Suppose it were Great Britain that had violated some compact of agreement with the general government—what would be first done? In that case our minister would be directed in the first instance to bring the matter to the attention of that government, or a commissioner be sent to that country to open negotiations with her, ask for redress, and it would only be after argument and reason had been exhausted in vain that we would take the last resort of nations. That would be the course toward a foreign government, and toward a member of this confederacy I would recommend the same course. Let us not, therefore, act hastily or ill-temperedly in this matter. Let your committee on the state of the republic make out a bill of grievances; let it be sent by the governor to those faithless States; and if reason and argument shall be tried in vain—if all shall fail to induce them to return to their constitutional obligations, I would be for retaliatory measures, such as the governor has suggested to you. This mode of resistance in the Union is in our power. It might be effectual, and if in the last resort we would be justified in the eyes of nations, not only in separating from them, but by using force. [Some one said the argument was already exhausted.]
Mr. Stephens continued:
Some friend says that the argument is already exhausted. No, my friend, it is not. You have never called the attention of the legislatures of those States to this subject that I am aware of. Nothing on this line has ever been done before this year. The attention of our own people has been called to the subject lately.

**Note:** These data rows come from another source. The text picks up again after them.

-- pv_equiv track=rewrite | github.com/DeronJMartin/eightPiecePuzzle | 8p.py | swapUp
-- ===== SOURCE A (Python) =====
-- def swapUp(puzzleSize, node):
--     pS = node[0]
--     puzzleState = []
--     for i in range(puzzleSize):
--         puzzleState.append([])
--         for j in range(puzzleSize):
--             puzzleState[i].append(pS[i][j])
--
--     for i in range(puzzleSize):
--         for j in range(puzzleSize):
--             if (puzzleState[i][j] == 0):
--                 puzzleState[i][j] = puzzleState[i-1][j]
--                 puzzleState[i-1][j] = 0
--                 return(puzzleState)
-- ===== SOURCE B (Python) =====
-- def swapUp(puzzleSize, node):
--     n = puzzleSize
--     pS = node[0]
--     flat = [pS[i][j] for i in range(n) for j in range(n)]
--     if 0 not in flat:
--         return None
--     k = flat.index(0)
--     flat[k] = flat[k - n]
--     flat[k - n] = 0
--     return [flat[i * n:(i + 1) * n] for i in range(n)]
-- ===== Notes on version B (the rewrite author's own statement) =====
-- stated objective: alternative
-- what changed: B replaces the 2-D copy-then-nested-scan with a flat 1-D representation: it flattens the n*n board into one list, finds the single index k of the blank, swaps flat[k] with flat[k-n] (one subtraction, with Python's negative indexing giving the same row-0 wraparound A's i-1 gives), and re-chunks the list into rows; A never leaves the 2-D structure and scans it with two nested loops.
import Mathlib
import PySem

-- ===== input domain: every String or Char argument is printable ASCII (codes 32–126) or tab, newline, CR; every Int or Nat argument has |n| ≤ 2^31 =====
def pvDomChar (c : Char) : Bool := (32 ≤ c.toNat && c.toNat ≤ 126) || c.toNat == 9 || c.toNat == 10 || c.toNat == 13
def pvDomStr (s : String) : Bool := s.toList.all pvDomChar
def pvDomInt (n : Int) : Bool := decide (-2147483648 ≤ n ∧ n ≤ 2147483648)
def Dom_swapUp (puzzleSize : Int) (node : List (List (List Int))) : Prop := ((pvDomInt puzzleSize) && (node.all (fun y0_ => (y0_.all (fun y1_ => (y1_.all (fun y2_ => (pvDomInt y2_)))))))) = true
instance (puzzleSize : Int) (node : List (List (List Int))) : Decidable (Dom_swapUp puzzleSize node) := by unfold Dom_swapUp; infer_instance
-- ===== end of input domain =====
-- pv_equiv track=rewrite | github.com/X-jun-0130/Large-Multimodal-Model | data_proess.py | get_mt
-- ===== SOURCE A (Python) =====
-- end_token = '</s>'
--
-- def get_mt(ins_list, max_len=600):
--     instructions_list = []
--     for mt in ins_list:
--         if 'User:' in mt[-1][:6]:
--             mt = mt[:-1]
--         chunk_token = end_token+'\n '
--
--         dd_s = chunk_token.join(mt) + end_token
--
--         if len(dd_s) <= max_len:
--             pass
--         else:
--             while len(dd_s) > max_len:
--                 mt = mt[:-2]
--                 dd_s = chunk_token.join(mt) + end_token
--         dd_s = dd_s.replace('User:', 'User: ').replace('\n Assistant:', '\n Assistant: ')
--         instructions_list.append(dd_s)
--     return instructions_list
-- ===== SOURCE B (Python) =====
-- end_token = '</s>'
--
-- def _fit_count(mt, max_len):
--     # prefix sums of element lengths; joined length of first k chunks is
--     # pref[k] + 6*k - 2 for k >= 1 (separator '</s>\n ' is 6 chars, suffix '</s>' is 4)
--     pref = [0]
--     for s in mt:
--         pref.append(pref[-1] + len(s))
--     k = len(mt)
--     while k > 0 and pref[k] + 6 * k - 2 > max_len:
--         k -= 2
--     return max(k, 0)
--
-- def get_mt(ins_list, max_len=600):
--     rows = []
--     for mt in ins_list:
--         if 'User:' in mt[-1][:6]:
--             mt = mt[:-1]
--         k = _fit_count(mt, max_len)
--         dd = ('</s>\n '.join(mt[:k]) + end_token)
--         rows.append(dd.replace('User:', 'User: ').replace('\n Assistant:', '\n Assistant: '))
--     return rows
-- ===== Notes on version B (the rewrite author's own statement) =====
-- stated objective: alternative
-- what changed: Instead of repeatedly re-joining the chunk list and re-measuring the string after each 2-element trim, B computes prefix sums of chunk lengths once, finds the fitting chunk count of the right parity by integer arithmetic, and joins once per row.
import Mathlib
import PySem

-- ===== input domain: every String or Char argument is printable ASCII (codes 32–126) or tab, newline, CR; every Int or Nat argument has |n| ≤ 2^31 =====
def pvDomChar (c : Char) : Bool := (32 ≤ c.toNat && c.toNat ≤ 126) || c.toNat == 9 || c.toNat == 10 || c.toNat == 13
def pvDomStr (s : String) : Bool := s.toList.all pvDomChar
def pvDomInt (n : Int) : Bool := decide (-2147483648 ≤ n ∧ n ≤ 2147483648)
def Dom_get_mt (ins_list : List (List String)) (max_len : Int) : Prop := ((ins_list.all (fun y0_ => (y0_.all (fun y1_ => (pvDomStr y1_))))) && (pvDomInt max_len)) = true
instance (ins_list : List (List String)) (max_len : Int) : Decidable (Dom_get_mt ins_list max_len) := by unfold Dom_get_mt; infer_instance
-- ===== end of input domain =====

-- B replaces A's re-join-and-remeasure trimming loop by prefix sums of chunk lengths,
-- finds the fitting chunk count arithmetically and joins once per row (objective: alternative).

-- ===== PORT A =====

-- chunk_token.join(mt) + end_token  (shared by both Pythons verbatim)
def pvJoin (mt : List String) : String :=
  PySem.Str.join "</s>\n " mt ++ "</s>"

-- A's `while len(dd_s) > max_len:` loop, entered with the condition true.
-- For mt = [] the Python loop never terminates (dd_s stays "</s>"); that case is
-- outside Pre_get_mt, the guard just returns the current string to stay total.
def pvWhileA (max_len : Int) : List String → String
  | [] => pvJoin []
  | x :: rest =>
    let mt' := PySem.List.slice (x :: rest) none (some (-2))   -- mt = mt[:-2]
    let dd := pvJoin mt'
    if max_len < PySem.Str.len dd then pvWhileA max_len mt' else dd
termination_by mt => mt.length
decreasing_by
  simp only [PySem.List.slice_to_neg_ofNat (x :: rest) 2 (by omega), List.length_take,
    List.length_cons]
  omega

-- the body of A's `for mt in ins_list` loop; mt0 = [] raises IndexError (outside Pre_get_mt)
def pvRowA (max_len : Int) (mt0 : List String) : String :=
  let mt := if PySem.Str.isIn "User:"
      (PySem.Str.slice ((PySem.List.pyGet? mt0 (-1)).getD "") none (some 6))
    then PySem.List.slice mt0 none (some (-1)) else mt0
  let dd := pvJoin mt
  let dd := if PySem.Str.len dd ≤ max_len then dd else pvWhileA max_len mt
  PySem.Str.replace (PySem.Str.replace dd "User:" "User: ") "\n Assistant:" "\n Assistant: "

def get_mt (ins_list : List (List String)) (max_len : Int) : List String :=
  ins_list.foldl (fun acc mt => acc ++ [pvRowA max_len mt]) []

-- ===== PORT B =====

-- pref = [0]; for s in mt: pref.append(pref[-1] + len(s))
def pvPrefix (mt : List String) : List Int :=
  mt.foldl (fun pref s => pref ++ [pref.getLast?.getD 0 + PySem.Str.len s]) [0]

-- while k > 0 and pref[k] + 6*k - 2 > max_len: k -= 2
def pvFitLoop (pref : List Int) (max_len : Int) (k : Int) : Int :=
  if 0 < k ∧ max_len < pref.getD k.toNat 0 + 6 * k - 2 then pvFitLoop pref max_len (k - 2) else k
termination_by k.toNat
decreasing_by omega

def pvFitCount (mt : List String) (max_len : Int) : Int :=
  max (pvFitLoop (pvPrefix mt) max_len (mt.length : Int)) 0

-- one row of B: trim count by arithmetic, then a single join
def pvRowB (max_len : Int) (mt0 : List String) : String :=
  let mt := if PySem.Str.isIn "User:"
      (PySem.Str.slice ((PySem.List.pyGet? mt0 (-1)).getD "") none (some 6))
    then PySem.List.slice mt0 none (some (-1)) else mt0
  let k := pvFitCount mt max_len
  let dd := PySem.Str.join "</s>\n " (PySem.List.slice mt none (some k)) ++ "</s>"
  PySem.Str.replace (PySem.Str.replace dd "User:" "User: ") "\n Assistant:" "\n Assistant: "

def get_mt_alt (ins_list : List (List String)) (max_len : Int) : List String :=
  ins_list.foldl (fun rows mt => rows ++ [pvRowB max_len mt]) []

-- ===== PRECONDITION & SPEC =====
-- Pre_ excludes exactly the inputs where Python A does not return: an empty conversation
-- (mt[-1] raises IndexError) and max_len < 4 with a nonempty list (even the fully trimmed
-- row "</s>" has length 4, so the while loop never exits).
def Pre_get_mt (ins_list : List (List String)) (max_len : Int) : Prop :=
  (∀ mt ∈ ins_list, mt ≠ []) ∧ (ins_list = [] ∨ 4 ≤ max_len)
instance (ins_list : List (List String)) (max_len : Int) : Decidable (Pre_get_mt ins_list max_len) := by unfold Pre_get_mt; infer_instance

def pvWitness_get_mt : List (List String) × Int := ([["User: hi", "ok"]], 10)

def Spec_get_mt (ins_list : List (List String)) (max_len : Int) (out : List String) : Prop := out = get_mt_alt ins_list max_len
instance (ins_list : List (List String)) (max_len : Int) (out : List String) : Decidable (Spec_get_mt ins_list max_len out) := by unfold Spec_get_mt; infer_instance

-- ===== CLAIM (what is proved, stated in full; the proofs are below) =====
def Claim_equal_get_mt : Prop := ∀ (ins_list : List (List String)) (max_len : Int), Dom_get_mt ins_list max_len → Pre_get_mt ins_list max_len → Spec_get_mt ins_list max_len (get_mt ins_list max_len)

-- ===== LEMMAS AND PROOFS =====

-- canonical trim count: largest k of the right parity whose joined prefix fits
def chooseK (max_len : Int) (mt : List String) (k : Nat) : Nat :=
  if 0 < k ∧ max_len < PySem.Str.len (pvJoin (mt.take k)) then chooseK max_len mt (k - 2) else k
termination_by k
decreasing_by omega

lemma len_join_chars (sep : List Char) (ps : List (List Char)) :
    (PySem.Chars.join sep ps).length = (ps.map List.length).sum + sep.length * (ps.length - 1) := by
  induction ps with
  | nil => simp [PySem.Chars.join_nil]
  | cons p t ih =>
    cases t with
    | nil => simp [PySem.Chars.join_singleton]
    | cons q r =>
      rw [PySem.Chars.join_cons_cons]
      simp only [List.length_append, ih, List.map_cons, List.sum_cons, List.length_cons]
      simp only [Nat.add_sub_cancel, Nat.mul_succ]
      omega

lemma sum_len_cast (mt : List String) :
    (mt.map PySem.Str.len).sum = (((mt.map String.toList).map List.length).sum : Nat) := by
  rw [Nat.cast_list_sum, List.map_map, List.map_map]
  exact congrArg List.sum (List.map_congr_left (fun s _ => by simp [PySem.Str.len_eq]))

lemma len_pvJoin (mt : List String) (h : mt ≠ []) :
    PySem.Str.len (pvJoin mt) = (mt.map PySem.Str.len).sum + 6 * (mt.length : Int) - 2 := by
  have hn : 1 ≤ mt.length := List.length_pos_iff.mpr h
  rw [pvJoin, PySem.Str.len_append, PySem.Str.len_eq, PySem.Str.len_eq, PySem.Str.toList_join,
    len_join_chars, sum_len_cast]
  simp only [List.length_map]
  have h6 : ("</s>\n ".toList).length = 6 := rfl
  have h4 : ("</s>".toList).length = 4 := rfl
  rw [h6, h4]
  omega

lemma len_pvJoin_nil : PySem.Str.len (pvJoin []) = 4 := by decide

lemma pref_general (mt : List String) :
    ∀ (acc : List Int) (a : Int),
      List.foldl (fun pref s => pref ++ [pref.getLast?.getD 0 + PySem.Str.len s]) (acc ++ [a]) mt
      = acc ++ (List.range (mt.length + 1)).map (fun i => a + ((mt.take i).map PySem.Str.len).sum) := by
  induction mt with
  | nil => intro acc a; simp
  | cons s t ih =>
    intro acc a
    rw [List.foldl_cons]
    have h1 : (acc ++ [a]) ++ [(acc ++ [a]).getLast?.getD 0 + PySem.Str.len s]
        = (acc ++ [a]) ++ [a + PySem.Str.len s] := by simp
    have h2 := ih (acc ++ [a]) (a + PySem.Str.len s)
    rw [h1, h2]
    rw [List.length_cons, List.range_succ_eq_map]
    simp only [List.map_cons, List.map_map, List.take_zero, List.map_nil,
      List.sum_nil, add_zero, List.append_assoc, List.singleton_append]
    rw [show t.length + 2 = (t.length + 1) + 1 from rfl, List.range_succ_eq_map,
      List.range_succ_eq_map]
    simp [List.map_map, Function.comp_def, add_assoc]

lemma pref_getD (mt : List String) (k : Nat) (hk : k ≤ mt.length) :
    (pvPrefix mt).getD k 0 = ((mt.take k).map PySem.Str.len).sum := by
  have h := pref_general mt [] 0
  simp only [List.nil_append] at h
  rw [pvPrefix, h]
  rw [List.getD_eq_getElem?_getD, List.getElem?_map, List.getElem?_range (by omega : k < mt.length + 1)]
  simp

-- value of the joined prefix length, for 1 ≤ k ≤ mt.length
lemma len_pvJoin_take (mt : List String) (k : Nat) (h1 : 1 ≤ k) (hk : k ≤ mt.length) :
    PySem.Str.len (pvJoin (mt.take k)) = (pvPrefix mt).getD k 0 + 6 * (k : Int) - 2 := by
  have hne : mt.take k ≠ [] := by
    simp only [ne_eq, List.take_eq_nil_iff]
    rintro (rfl | rfl)
    · omega
    · simp at hk
      omega
  rw [len_pvJoin _ hne, pref_getD mt k hk, List.length_take, Nat.min_eq_left hk]

lemma chooseK_le (max_len : Int) (mt : List String) (k : Nat) : chooseK max_len mt k ≤ k := by
  induction k using Nat.strong_induction_on with
  | _ k ih =>
    rw [chooseK]
    split_ifs with h
    · exact le_trans (ih (k - 2) (by omega)) (by omega)
    · exact le_refl k

lemma chooseK_take (max_len : Int) (mt : List String) (j : Nat) :
    ∀ k : Nat, k ≤ j → chooseK max_len (mt.take j) k = chooseK max_len mt k := by
  intro k
  induction k using Nat.strong_induction_on with
  | _ k ih =>
    intro hkj
    conv_lhs => rw [chooseK]
    conv_rhs => rw [chooseK]
    rw [List.take_take, Nat.min_eq_left hkj]
    split_ifs with h
    · exact ih (k - 2) (by omega) (by omega)
    · rfl

-- B's loop result, clamped at 0, is the canonical trim count
lemma fit_eq (mt : List String) (max_len : Int) :
    ∀ k : Nat, k ≤ mt.length →
      (max (pvFitLoop (pvPrefix mt) max_len (k : Int)) 0).toNat = chooseK max_len mt k := by
  intro k
  induction k using Nat.strong_induction_on with
  | _ k ih =>
    intro hk
    rcases Nat.eq_zero_or_pos k with hk0 | hk1
    · subst hk0
      conv_lhs => rw [pvFitLoop]
      conv_rhs => rw [chooseK]
      norm_num
    · conv_lhs => rw [pvFitLoop]
      conv_rhs => rw [chooseK]
      have hcond : (0 < (k : Int) ∧ max_len < (pvPrefix mt).getD ((k : Int)).toNat 0 + 6 * (k : Int) - 2)
          ↔ (0 < k ∧ max_len < PySem.Str.len (pvJoin (mt.take k))) := by
        rw [len_pvJoin_take mt k hk1 hk, Int.toNat_natCast]
        constructor
        · rintro ⟨-, h2⟩; exact ⟨hk1, h2⟩
        · rintro ⟨-, h2⟩; exact ⟨by exact_mod_cast hk1, h2⟩
      split_ifs with hA hB hB
      · -- both recurse
        rcases Nat.lt_or_ge k 2 with h2 | h2
        · -- k = 1 : Int side reaches -1, Nat side reaches 0
          have hk1' : k = 1 := by omega
          subst hk1'
          conv_lhs => rw [pvFitLoop]
          norm_num
          conv_rhs => rw [chooseK]
          norm_num
        · rw [show (k : Int) - 2 = ((k - 2 : Nat) : Int) by omega]
          exact ih (k - 2) (by omega) (by omega)
      · exact absurd (hcond.mp hA) hB
      · exact absurd (hcond.mpr hB) hA
      · -- both stop at k
        rw [Int.max_eq_left (by positivity), Int.toNat_natCast]

-- A's if/while trimming computes the join of the canonical prefix
lemma A_loop (max_len : Int) (h4 : 4 ≤ max_len) :
    ∀ mt : List String,
      (if PySem.Str.len (pvJoin mt) ≤ max_len then pvJoin mt else pvWhileA max_len mt)
      = pvJoin (mt.take (chooseK max_len mt mt.length)) := by
  intro mt
  induction hn : mt.length using Nat.strong_induction_on generalizing mt with
  | _ n ih =>
    subst hn
    by_cases hfit : PySem.Str.len (pvJoin mt) ≤ max_len
    · rw [if_pos hfit]
      have hneg : ¬(0 < mt.length ∧ max_len < PySem.Str.len (pvJoin (mt.take mt.length))) := by
        rw [List.take_length]
        rintro ⟨-, hlt⟩
        omega
      conv_rhs => rw [chooseK]
      rw [if_neg hneg, List.take_length]
    · rw [not_le] at hfit
      rw [if_neg (by omega)]
      cases mt with
      | nil =>
        exfalso
        rw [len_pvJoin_nil] at hfit
        omega
      | cons x rest =>
        rw [pvWhileA]
        simp only [PySem.List.slice_to_neg_ofNat (x :: rest) 2 (by omega)]
        have hswap :
            (if max_len < PySem.Str.len (pvJoin ((x :: rest).take ((x :: rest).length - 2)))
              then pvWhileA max_len ((x :: rest).take ((x :: rest).length - 2))
              else pvJoin ((x :: rest).take ((x :: rest).length - 2)))
            = (if PySem.Str.len (pvJoin ((x :: rest).take ((x :: rest).length - 2))) ≤ max_len
              then pvJoin ((x :: rest).take ((x :: rest).length - 2))
              else pvWhileA max_len ((x :: rest).take ((x :: rest).length - 2))) := by
          by_cases hc : PySem.Str.len (pvJoin ((x :: rest).take ((x :: rest).length - 2))) ≤ max_len
          · rw [if_pos hc, if_neg (by omega)]
          · rw [if_neg hc, if_pos (by omega)]
        rw [hswap]
        have hlen' : ((x :: rest).take ((x :: rest).length - 2)).length = (x :: rest).length - 2 := by
          rw [List.length_take]
          omega
        rw [ih ((x :: rest).take ((x :: rest).length - 2)).length
          (by rw [hlen']; simp) _ rfl]
        rw [hlen', chooseK_take max_len (x :: rest) ((x :: rest).length - 2) _ le_rfl,
          List.take_take, Nat.min_eq_left (chooseK_le max_len (x :: rest) ((x :: rest).length - 2))]
        conv_rhs => rw [chooseK]
        rw [if_pos ⟨by simp, by rw [List.take_length]; exact hfit⟩]

lemma row_eq (max_len : Int) (h4 : 4 ≤ max_len) (mt0 : List String) :
    pvRowA max_len mt0 = pvRowB max_len mt0 := by
  simp only [pvRowA, pvRowB, pvFitCount]
  generalize (if PySem.Str.isIn "User:"
      (PySem.Str.slice ((PySem.List.pyGet? mt0 (-1)).getD "") none (some 6))
    then PySem.List.slice mt0 none (some (-1)) else mt0) = mt
  rw [A_loop max_len h4 mt, PySem.List.slice_to _ (le_max_right _ 0),
    fit_eq mt max_len mt.length le_rfl, pvJoin]

-- ===== VERDICT (by name: the statement is the Claim_ definition above) =====
theorem get_mt_spec : Claim_equal_get_mt := by
  intro ins_list max_len _ hpre
  obtain ⟨-, hml⟩ := hpre
  show get_mt ins_list max_len = get_mt_alt ins_list max_len
  rw [get_mt, get_mt_alt, PySem.List.foldl_append_singleton_eq_map,
    PySem.List.foldl_append_singleton_eq_map]
  rcases hml with rfl | h4
  · simp
  · simp only [List.nil_append]
    exact List.map_congr_left fun mt _ => row_eq max_len h4 mt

Now, then, my recommendation to you would be this. In view of all these questions of difficulty, let a convention of the people of Georgia be called, to which they may be all referred. Let the sovereignty of the people speak. Some think that the election of Mr. Lincoln is cause sufficient to dissolve the Union. Some think those other grievances are sufficient to dissolve the same, and that the legislature has the power thus to act, and ought thus to act. I have no hesitancy in saying that the legislature is not the proper body to sever our federal relations, if that necessity should arise. An honorable and distinguished gentleman, the other night (Mr. T. R. R. Cobb), advised you to take this course—not to wait to hear from the cross-roads and groceries.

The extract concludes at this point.